The lines from the one containing "let chunks := pvByteLoop" through the final line of the data below must be written out exactly, both included, and nothing more.

Start of Data for processing

def decimal_to_hex_16_alt (decimal_number : Int) : String :=
  let digits := pvCountLoop (decimal_number.toNat + 1) decimal_number 0
  let chunks0 : List (List Char) :=
    if PySem.Int.mod digits 2 = 1
    then [(PySem.List.pyGet? pvHexTable (PySem.Int.mod decimal_number 16)).toList]
    else []
  let n1 := if PySem.Int.mod digits 2 = 1
    then PySem.Int.floordiv decimal_number 16 else decimal_number
  let chunks := pvByteLoop (decimal_number.toNat + 1) n1 chunks0
  String.ofList (PySem.Chars.join [' ']
    (PySem.List.slice chunks none (some 1) ++
      ((PySem.List.slice? (PySem.List.slice chunks (some 1) none) none none (-1)).getD [])))

-- ===== PRECONDITION & SPEC =====
-- helpers for D_ (independent of both ports): the hex digits of n and their two-character groups
def pvHexD (m : Nat) : List Char := if m = 0 then [] else Nat.toDigits 16 m

def pvChunksD : List Char → List (List Char)
  | [] => []
  | [a] => [[a]]
  | a :: b :: t => [a, b] :: pvChunksD t

def pvDCheck (c : List (List Char)) : Bool :=
  (c.dropLast.dropWhile (· != c.getLast?.getD [])).any (· != c.getLast?.getD [])

-- When the last two-character hex group also occurs earlier with a different group in between, A's
-- changepos removes that EARLIER copy and so fails to rotate (returning the groups unrotated),
-- while B moves the genuine last group to the front, which is the rotation changepos intends.
def D_decimal_to_hex_16 (decimal_number : Int) : Prop :=
  pvDCheck (pvChunksD (pvHexD decimal_number.toNat)) = true
instance (decimal_number : Int) : Decidable (D_decimal_to_hex_16 decimal_number) := by
  unfold D_decimal_to_hex_16; infer_instance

End of Data for processing

> [Worked solution]:
  let chunks := pvByteLoop (decimal_number.toNat + 1) n1 chunks0
  String.ofList (PySem.Chars.join [' ']
    (PySem.List.slice chunks none (some 1) ++
      ((PySem.List.slice? (PySem.List.slice chunks (some 1) none) none none (-1)).getD [])))

-- ===== PRECONDITION & SPEC =====
-- helpers for D_ (independent of both ports): the hex digits of n and their two-character groups
def pvHexD (m : Nat) : List Char := if m = 0 then [] else Nat.toDigits 16 m

def pvChunksD : List Char → List (List Char)
  | [] => []
  | [a] => [[a]]
  | a :: b :: t => [a, b] :: pvChunksD t

def pvDCheck (c : List (List Char)) : Bool :=
  (c.dropLast.dropWhile (· != c.getLast?.getD [])).any (· != c.getLast?.getD [])

-- When the last two-character hex group also occurs earlier with a different group in between, A's
-- changepos removes that EARLIER copy and so fails to rotate (returning the groups unrotated),
-- while B moves the genuine last group to the front, which is the rotation changepos intends.
def D_decimal_to_hex_16 (decimal_number : Int) : Prop :=
  pvDCheck (pvChunksD (pvHexD decimal_number.toNat)) = true
instance (decimal_number : Int) : Decidable (D_decimal_to_hex_16 decimal_number) := by
  unfold D_decimal_to_hex_16; infer_instance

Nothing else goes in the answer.